Re: [PATCH 2/2] drm/i915: Don't treat FLR resets as errors

2024-05-22 Thread Nirmoy Das

Hi Andi,

On 5/21/2024 12:56 PM, Andi Shyti wrote:

Hi Nirmoy,

On Fri, May 17, 2024 at 10:13:37PM +0200, Nirmoy Das wrote:

Hi Andi,

On 5/17/2024 9:34 PM, Andi Shyti wrote:

 Hi Nirmoy,

 On Fri, May 17, 2024 at 04:00:02PM +0200, Nirmoy Das wrote:

 On 5/17/2024 1:25 PM, Andi Shyti wrote:

 If we timeout while waiting for an FLR reset, there is nothing we
 can do and i915 doesn't have any control on it. In any case the
 system is still perfectly usable

 If a FLR reset fails then we will have a dead GPU, I don't think the 
GPU is
 usable without a cold reboot.

 fact is that the GPU keeps going and even though the timeout has
 expired, the system moves to the next phase.

The current test might look like it is has passed, but if you look into the
subsequent tests you can see a dead GPU:

<7>[  369.168121] pci :00:02.0: [drm:intel_uncore_fini_mmio [i915]] 
Triggering Driver-FLR
<3>[  372.170189] pci :00:02.0: [drm] *ERROR* Driver-FLR-teardown wait 
completion failed! -110
<7>[  372.437630] [IGT] i915_selftest: finished subtest requests, SUCCESS
<7>[  372.438356] [IGT] i915_selftest: starting dynamic subtest migrate
<5>[  373.110580] Setting dangerous option live_selftests - tainting kernel
<3>[  373.183499] i915 :00:02.0: Unable to change power state from D0 to 
D0, device inaccessible
<3>[  373.246921] i915 :00:02.0: [drm] *ERROR* Unrecognized display IP 
version 1023.255; disabling display.
<7>[  373.247130] i915 :00:02.0: [drm:intel_step_init [i915]] Using future 
steppings
<7>[  373.247716] i915 :00:02.0: [drm:intel_step_init [i915]] Using future 
steppings
<7>[  373.248263] i915 :00:02.0: [drm:intel_step_init [i915]] Using future 
display steppings
<7>[  373.251843] i915 :00:02.0: [drm:intel_gt_common_init_early [i915]] 
WOPCM: 2048K
<7>[  373.252505] i915 :00:02.0: [drm:intel_uc_init_early [i915]] GT0: 
enable_guc=3 (guc:yes submission:yes huc:no slpc:yes)
<7>[  373.253140] i915 :00:02.0: [drm:intel_gt_probe_all [i915]] GT0: 
Setting up Primary GT
<7>[  373.253556] i915 :00:02.0: [drm:intel_gt_probe_all [i915]] GT1: 
Setting up Standalone Media GT
<7>[  373.253941] i915 :00:02.0: [drm:intel_gt_common_init_early [i915]] 
WOPCM: 2048K
<7>[  373.254365] i915 :00:02.0: [drm:intel_uc_init_early [i915]] GT1: 
enable_guc=3 (guc:yes submission:yes huc:yes slpc:yes)
<3>[  375.256235] i915 :00:02.0: [drm] *ERROR* Device is non-operational; 
MMIO access returns 0x!
<3>[  375.259089] i915 :00:02.0: Device initialization failed (-5)
<3>[  375.260521] i915 :00:02.0: probe with driver i915 failed with error -5
<7>[  375.392209] [IGT] i915_selftest: finished subtest migrate, FAIL

https://intel-gfx-ci.01.org/tree/drm-tip/CI_DRM_14724/bat-arls-3/dmesg0.txt

Are we sure this is dependent on the FLR reset?


Yes, while on FLR read into memory will return either 0/F.



  There are cases
when the FLR reset doesn't make any difference and in any case
this error is completely ignored by the driver.

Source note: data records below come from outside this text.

-- ===== LEMMAS AND PROOFS =====
theorem pv_fd (a b : Int) (hb : 0 < b) : PySem.Int.floordiv a b = a / b := by
  show Int.fdiv a b = a / b
  rw [Int.fdiv_eq_ediv]
  simp [Int.le_of_lt hb]
def pvBlocksA (c i : Int) : List Int :=
  PySem.List.sorted
    (PySem.Set.ofList [min (PySem.Int.floordiv (2 * i) 3) c,
                       min (PySem.Int.floordiv (2 * i + 1) 3) c]) (fun x => x)
theorem pvBlocksA_eq (c i : Int) :
    pvBlocksA c i =
      if min ((2 * i) / 3) c = min ((2 * i + 1) / 3) c then [min ((2 * i) / 3) c]
      else [min ((2 * i) / 3) c, min ((2 * i + 1) / 3) c] := by
  unfold pvBlocksA
  rw [pv_fd _ _ (by norm_num), pv_fd _ _ (by norm_num)]
  set x := min ((2 * i) / 3) c
  set y := min ((2 * i + 1) / 3) c with hy
  have hxy : x ≤ y := by
    have : (2 * i) / 3 ≤ (2 * i + 1) / 3 := by omega
    simp only [x, hy]; omega
  by_cases h : x = y
  · rw [if_pos h, ← h]
    have : PySem.Set.ofList [x, x] = [x] := by
      simp [PySem.Set.ofList, PySem.Set.add, PySem.Set.contains]
    rw [this]
    exact PySem.List.sorted_eq_self_of_pairwise _ _ (List.pairwise_singleton _ _)
  · have : PySem.Set.ofList [x, y] = [x, y] := by
      simp [PySem.Set.ofList, PySem.Set.add, PySem.Set.contains, Ne.symm h]
    rw [this, if_neg h]
    exact PySem.List.sorted_eq_self_of_pairwise _ _ (by simp [List.pairwise_cons]; exact hxy)
theorem pv_mem_blocksA (c i b : Int) :
    b ∈ pvBlocksA c i ↔ (b = min ((2 * i) / 3) c ∨ b = min ((2 * i + 1) / 3) c) := by
  rw [pvBlocksA_eq]
  split_ifs with h
  · simp [h]
  · simp
theorem pv_items_insert_loop (l : List Int) (f : Int → List Int) (hl : l.Nodup) :
    (l.foldl (fun d i => d.insert i (f i)) PySem.Dict.empty).items
      = l.map (fun i => (i, f i)) := by
  have h := PySem.Dict.items_foldl_insert_fresh l (fun i => i) f PySem.Dict.empty
    (by intro a _; simp [PySem.Dict.contains_empty]) (by simpa using hl)
  simpa using h
theorem pv_items_ofList (l : List (Int × List Int)) (h : (l.map Prod.fst).Nodup) :
    (PySem.Dict.ofList l).items = l := by
  have h2 := PySem.Dict.items_foldl_insert_fresh l Prod.fst Prod.snd PySem.Dict.empty
    (by intro a _; simp [PySem.Dict.contains_empty]) h
  show (l.foldl (fun d p => d.insert p.1 p.2) PySem.Dict.empty).items = l
  simpa using h2
theorem pv_items_update_one (nb : Int) (v : Int → List Int)
    (d : PySem.Dict Int (List Int))
    (hd : d.items = (PySem.List.pyRange 0 nb 1).map (fun b => (b, v b)))
    (x i : Int) (hx0 : 0 ≤ x) (hx1 : x < nb) (hnot : i ∉ v x) :
    (if i ∈ d.getD x [] then d else d.modify x [] (fun l => l ++ [i])).items
      = (PySem.List.pyRange 0 nb 1).map (fun b => (b, if b = x then v x ++ [i] else v b)) := by
  have hkeys : d.keys.Nodup := by
    show (d.items.map Prod.fst).Nodup
    rw [hd]
    have : List.map Prod.fst ((PySem.List.pyRange 0 nb 1).map (fun b => (b, v b)))
        = PySem.List.pyRange 0 nb 1 := by
      rw [List.map_map]
      exact List.map_id'' (fun _ => rfl) _
    rw [this]; exact PySem.List.nodup_pyRange_one 0 nb
  have hmem : (x, v x) ∈ d.items := by
    rw [hd]; exact List.mem_map_of_mem (PySem.List.mem_pyRange_one.mpr ⟨hx0, hx1⟩)
  have hget : d.getD x [] = v x := PySem.Dict.getD_of_mem_items d hmem hkeys []
  rw [hget, if_neg hnot]
  have hcont : d.contains x = true := by
    rw [PySem.Dict.contains_iff_mem_keys]
    show x ∈ d.items.map Prod.fst
    exact List.mem_map_of_mem hmem
  have hmod : d.modify x [] (fun l => l ++ [i]) = d.insert x (v x ++ [i]) := by
    show d.insert x ((d.getD x []) ++ [i]) = _
    rw [hget]
  rw [hmod, PySem.Dict.items_insert_of_contains d _ hcont, hd, List.map_map]
  apply List.map_congr_left
  intro b hb
  by_cases hbx : b = x
  · simp [hbx]
  · simp [Function.comp, hbx]
theorem pv_items_gstep (nb : Int) (v : Int → List Int)
    (d : PySem.Dict Int (List Int))
    (hd : d.items = (PySem.List.pyRange 0 nb 1).map (fun b => (b, v b)))
    (i : Int) (hi : 0 ≤ i) (hnb : 1 ≤ nb) (hnot : ∀ b, i ∉ v b) :
    ((pvBlocksA (nb - 1) i).foldl
        (fun d b => if i ∈ d.getD b [] then d else d.modify b [] (fun l => l ++ [i])) d).items
      = (PySem.List.pyRange 0 nb 1).map
          (fun b => (b, if b ∈ pvBlocksA (nb - 1) i then v b ++ [i] else v b)) := by
  have hx0 : (0:Int) ≤ min ((2 * i) / 3) (nb - 1) := by omega
  have hx1 : min ((2 * i) / 3) (nb - 1) < nb := by omega
  have hy0 : (0:Int) ≤ min ((2 * i + 1) / 3) (nb - 1) := by omega
  have hy1 : min ((2 * i + 1) / 3) (nb - 1) < nb := by omega
  rw [pvBlocksA_eq]
  set x := min ((2 * i) / 3) (nb - 1)
  set y := min ((2 * i + 1) / 3) (nb - 1)
  by_cases h : x = y
  · rw [if_pos h]
    simp only [List.foldl_cons, List.foldl_nil]
    rw [pv_items_update_one nb v d hd x i hx0 hx1 (hnot x)]
    apply List.map_congr_left; intro b hb
    by_cases hbx : b = x <;> simp [hbx]
  · rw [if_neg h]
    simp only [List.foldl_cons, List.foldl_nil]
    have h1 := pv_items_update_one nb v d hd x i hx0 hx1 (hnot x)
    set d1 := if i ∈ d.getD x [] then d else d.modify x [] (fun l => l ++ [i]) with hd1
    have h2 := pv_items_update_one nb (fun b => if b = x then v x ++ [i] else v b) d1 h1 y i hy0 hy1
      (by simp [Ne.symm h]; exact hnot y)
    rw [h2]
    apply List.map_congr_left; intro b hb
    simp only [List.mem_cons, List.not_mem_nil, or_false, Prod.mk.injEq, true_and]
    by_cases hby : b = y
    · simp [hby, Ne.symm h]
    · by_cases hbx : b = x <;> simp [hbx, hby, h]
theorem pv_b2fA_fold (nb : Int) (hnb : 1 ≤ nb) (l : List Int)
    (hpos : ∀ i ∈ l, 0 ≤ i) (hsort : l.Pairwise (· < ·))
    (v : Int → List Int) (hv : ∀ b j, j ∈ v b → ∀ i ∈ l, j < i)
    (d : PySem.Dict Int (List Int))
    (hd : d.items = (PySem.List.pyRange 0 nb 1).map (fun b => (b, v b))) :
    (l.foldl (fun d i =>
        (pvBlocksA (nb - 1) i).foldl
          (fun d b => if i ∈ d.getD b [] then d else d.modify b [] (fun l => l ++ [i])) d) d).items
      = (PySem.List.pyRange 0 nb 1).map
          (fun b => (b, v b ++ l.filter (fun i => decide (b ∈ pvBlocksA (nb - 1) i)))) := by
  induction l generalizing v d with
  | nil => simpa using hd
  | cons i t ih =>
    simp only [List.foldl_cons]
    have hi : 0 ≤ i := hpos i (List.mem_cons_self ..)
    have hnot : ∀ b, i ∉ v b := by
      intro b hmem
      exact lt_irrefl i (hv b i hmem i (List.mem_cons_self ..))
    have hstep := pv_items_gstep nb v d hd i hi hnb hnot
    have hlt : ∀ j ∈ t, i < j := (List.pairwise_cons.mp hsort).1
    rw [ih (fun j hj => hpos j (List.mem_cons_of_mem _ hj)) (List.pairwise_cons.mp hsort).2
        (fun b => if b ∈ pvBlocksA (nb - 1) i then v b ++ [i] else v b)
        (by
          intro b j hj i' hi'
          by_cases hb : b ∈ pvBlocksA (nb - 1) i <;> simp [hb] at hj
          · rcases hj with hj | hj
            · exact hv b j hj i' (List.mem_cons_of_mem _ hi')
            · subst hj; exact hlt i' hi'
          · exact hv b j hj i' (List.mem_cons_of_mem _ hi'))
        _ hstep]
    apply List.map_congr_left; intro b hb
    simp only [Prod.mk.injEq, true_and, List.filter_cons]
    by_cases hbm : b ∈ pvBlocksA (nb - 1) i <;> simp [hbm]
theorem pv_filter_pyRange_interval (n lo hi1 : Int) (h0 : 0 ≤ lo) (h1 : hi1 ≤ n)
    (p : Int → Prop) [DecidablePred p]
    (hp : ∀ i, 0 ≤ i → i < n → (p i ↔ (lo ≤ i ∧ i < hi1))) :
    (PySem.List.pyRange 0 n 1).filter (fun i => decide (p i)) = PySem.List.pyRange lo hi1 1 := by
  by_cases hle : hi1 ≤ lo
  · rw [PySem.List.pyRange_one_eq_nil hle, List.filter_eq_nil_iff]
    intro i hi
    have := PySem.List.mem_pyRange_one.mp hi
    simp only [decide_eq_true_eq]
    intro hpi
    have := (hp i this.1 this.2).mp hpi
    omega
  · have hsplit : PySem.List.pyRange 0 n 1
        = PySem.List.pyRange 0 lo 1 ++ PySem.List.pyRange lo hi1 1 ++ PySem.List.pyRange hi1 n 1 := by
      rw [PySem.List.pyRange_one_append 0 hi1 n (by omega) h1,
          PySem.List.pyRange_one_append 0 lo hi1 h0 (by omega)]
    rw [hsplit, List.filter_append, List.filter_append]
    have e1 : (PySem.List.pyRange 0 lo 1).filter (fun i => decide (p i)) = [] := by
      rw [List.filter_eq_nil_iff]; intro i hi
      have h := PySem.List.mem_pyRange_one.mp hi
      simp only [decide_eq_true_eq]; intro hpi
      have := (hp i h.1 (by omega)).mp hpi; omega
    have e3 : (PySem.List.pyRange hi1 n 1).filter (fun i => decide (p i)) = [] := by
      rw [List.filter_eq_nil_iff]; intro i hi
      have h := PySem.List.mem_pyRange_one.mp hi
      simp only [decide_eq_true_eq]; intro hpi
      have := (hp i (by omega) h.2).mp hpi; omega
    have e2 : (PySem.List.pyRange lo hi1 1).filter (fun i => decide (p i))
        = PySem.List.pyRange lo hi1 1 := by
      rw [List.filter_eq_self]; intro i hi
      have h := PySem.List.mem_pyRange_one.mp hi
      simp only [decide_eq_true_eq]
      exact (hp i (by omega) (by omega)).mpr ⟨h.1, h.2⟩
    rw [e1, e2, e3, List.nil_append, List.append_nil]
theorem pv_filter_blocks (n nb b : Int) (hb0 : 0 ≤ b) (hb1 : b < nb) :
    (PySem.List.pyRange 0 n 1).filter (fun i => decide (b ∈ pvBlocksA (nb - 1) i))
      = PySem.List.pyRange (PySem.Int.floordiv (3 * b) 2)
          ((if b == nb - 1 then n - 1
            else min (PySem.Int.floordiv (3 * b + 2) 2) (n - 1)) + 1) 1 := by
  rw [pv_fd _ _ (by norm_num)]
  by_cases hbc : b = nb - 1
  · rw [if_pos (by exact beq_iff_eq.mpr hbc)]
    apply pv_filter_pyRange_interval n ((3 * b) / 2) (n - 1 + 1) (by omega) (by omega)
    intro i h0 h1
    rw [pv_mem_blocksA]
    constructor
    · rintro (h | h) <;> omega
    · intro h; right; omega
  · rw [if_neg (by simp [hbc]), pv_fd _ _ (by norm_num)]
    apply pv_filter_pyRange_interval n ((3 * b) / 2) _ (by omega) (by omega)
    intro i h0 h1
    rw [pv_mem_blocksA]
    constructor
    · rintro (h | h) <;> omega
    · intro h
      by_cases hx : b = min ((2 * i) / 3) (nb - 1)
      · exact Or.inl hx
      · right; omega
-- normal form shared by both ports
theorem pv_portA_eq (n p : Int) (hpre : n ≤ 0 ∨ 2 ≤ p) :
    compute_feature_to_block_mapping n p
      = ((PySem.List.pyRange 0 n 1).map (fun i => (i, pvBlocksA (p - 1 - 1) i)),
         (PySem.List.pyRange 0 (p - 1) 1).map
           (fun b => (b, (PySem.List.pyRange 0 n 1).filter
                           (fun i => decide (b ∈ pvBlocksA (p - 1 - 1) i))))) := by
  simp only [compute_feature_to_block_mapping]
  rw [show pvStepA (p - 1) = (fun (st : PySem.Dict Int (List Int) × PySem.Dict Int (List Int)) i =>
        ((fun (d : PySem.Dict Int (List Int)) (i : Int) =>
            d.insert i (pvBlocksA (p - 1 - 1) i)) st.1 i,
         (fun (d : PySem.Dict Int (List Int)) (i : Int) =>
            (pvBlocksA (p - 1 - 1) i).foldl
              (fun d b => if i ∈ d.getD b [] then d else d.modify b [] (fun l => l ++ [i])) d)
           st.2 i)) from rfl]
  beta_reduce
  rw [PySem.List.foldl_prod_mk
        (f := fun (d : PySem.Dict Int (List Int)) (i : Int) => d.insert i (pvBlocksA (p - 1 - 1) i))
        (g := fun (d : PySem.Dict Int (List Int)) (i : Int) =>
          (pvBlocksA (p - 1 - 1) i).foldl
            (fun d b => if i ∈ d.getD b [] then d else d.modify b [] (fun l => l ++ [i])) d)]
  have hd0 : (PySem.Dict.ofList
      ((PySem.List.pyRange 0 (p - 1) 1).map (fun b => (b, ([] : List Int))))).items
      = (PySem.List.pyRange 0 (p - 1) 1).map (fun b => (b, ([] : List Int))) := by
    apply pv_items_ofList
    rw [List.map_map]
    have : (Prod.fst ∘ fun b : Int => (b, ([] : List Int))) = fun b : Int => b := rfl
    rw [this, List.map_id']
    exact PySem.List.nodup_pyRange_one 0 (p - 1)
  refine Prod.ext ?_ ?_
  · exact pv_items_insert_loop _ _ (PySem.List.nodup_pyRange_one 0 n)
  · show (List.foldl _ (PySem.Dict.ofList _) _).items = _
    by_cases hn : n ≤ 0
    · rw [PySem.List.pyRange_one_eq_nil hn]
      simp only [List.foldl_nil, List.filter_nil]
      exact hd0
    · have h2p : 2 ≤ p := by rcases hpre with h | h <;> omega
      have := pv_b2fA_fold (p - 1) (by omega) (PySem.List.pyRange 0 n 1)
        (fun i hi => (PySem.List.mem_pyRange_one.mp hi).1)
        (PySem.List.pairwise_lt_pyRange_one 0 n)
        (fun _ => []) (by intro b j hj; simp at hj) _ hd0
      rw [this]
      simp
theorem pv_portB_eq (n p : Int) :
    compute_feature_to_block_mapping_alt n p
      = ((PySem.List.pyRange 0 n 1).map (fun i => (i, pvBlocksA (p - 1 - 1) i)),
         (PySem.List.pyRange 0 (p - 1) 1).map
           (fun b => (b, (PySem.List.pyRange 0 n 1).filter
                           (fun i => decide (b ∈ pvBlocksA (p - 1 - 1) i))))) := by
  simp only [compute_feature_to_block_mapping_alt]
  refine Prod.ext ?_ ?_
  · show (List.foldl (fun d i => d.insert i
        (if (min (PySem.Int.floordiv (2 * i) 3) (p - 1 - 1)
              == min (PySem.Int.floordiv (2 * i + 1) 3) (p - 1 - 1)) = true
         then [min (PySem.Int.floordiv (2 * i) 3) (p - 1 - 1)]
         else [min (PySem.Int.floordiv (2 * i) 3) (p - 1 - 1),
               min (PySem.Int.floordiv (2 * i + 1) 3) (p - 1 - 1)]))
        PySem.Dict.empty (PySem.List.pyRange 0 n 1)).items = _
    rw [pv_items_insert_loop _ _ (PySem.List.nodup_pyRange_one 0 n)]
    apply List.map_congr_left
    intro i hi
    rw [pv_fd _ _ (by norm_num), pv_fd _ _ (by norm_num), pvBlocksA_eq]
    by_cases h : min ((2 * i) / 3) (p - 1 - 1) = min ((2 * i + 1) / 3) (p - 1 - 1)
      <;> simp [h]
  · show (List.foldl (fun d b => d.insert b
        (PySem.List.pyRange (PySem.Int.floordiv (3 * b) 2)
          ((if (b == p - 1 - 1) = true then n - 1
            else min (PySem.Int.floordiv (3 * b + 2) 2) (n - 1)) + 1) 1))
        PySem.Dict.empty (PySem.List.pyRange 0 (p - 1) 1)).items = _
    rw [pv_items_insert_loop _ _ (PySem.List.nodup_pyRange_one 0 (p - 1))]
    apply List.map_congr_left
    intro b hb
    have h := PySem.List.mem_pyRange_one.mp hb
    rw [← pv_filter_blocks n (p - 1) b h.1 h.2]
-- ===== VERDICT (by name: the statement is the Claim_ definition above) =====
theorem compute_feature_to_block_mapping_spec : Claim_equal_compute_feature_to_block_mapping := by
  intro n p _ hpre
  unfold Spec_compute_feature_to_block_mapping
  rw [pv_portA_eq n p hpre, pv_portB_eq n p]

This happens at very late with no recovery possible and hope is module  
reload works.





Perhaps we can change it to a warning?


I think it should be error. CI will still complain even on warning.





 This is a serious issue and should be report as an error.  I think we 
need
 to create a HW ticket to understand

 why is FLR reset fails.

 Maybe it takes longer and longer to reset. We've been sending
 several patches in the latest years to fix the timings.

HW spec says 3 sec but we can try increasing it bit higher to try it out.

We could go, then, with just patch 1 and see if it improves.


Does it help ? If helps then we can go ahead with increased timeout.



  Also
because, the FLR reset might also depend on the firmware.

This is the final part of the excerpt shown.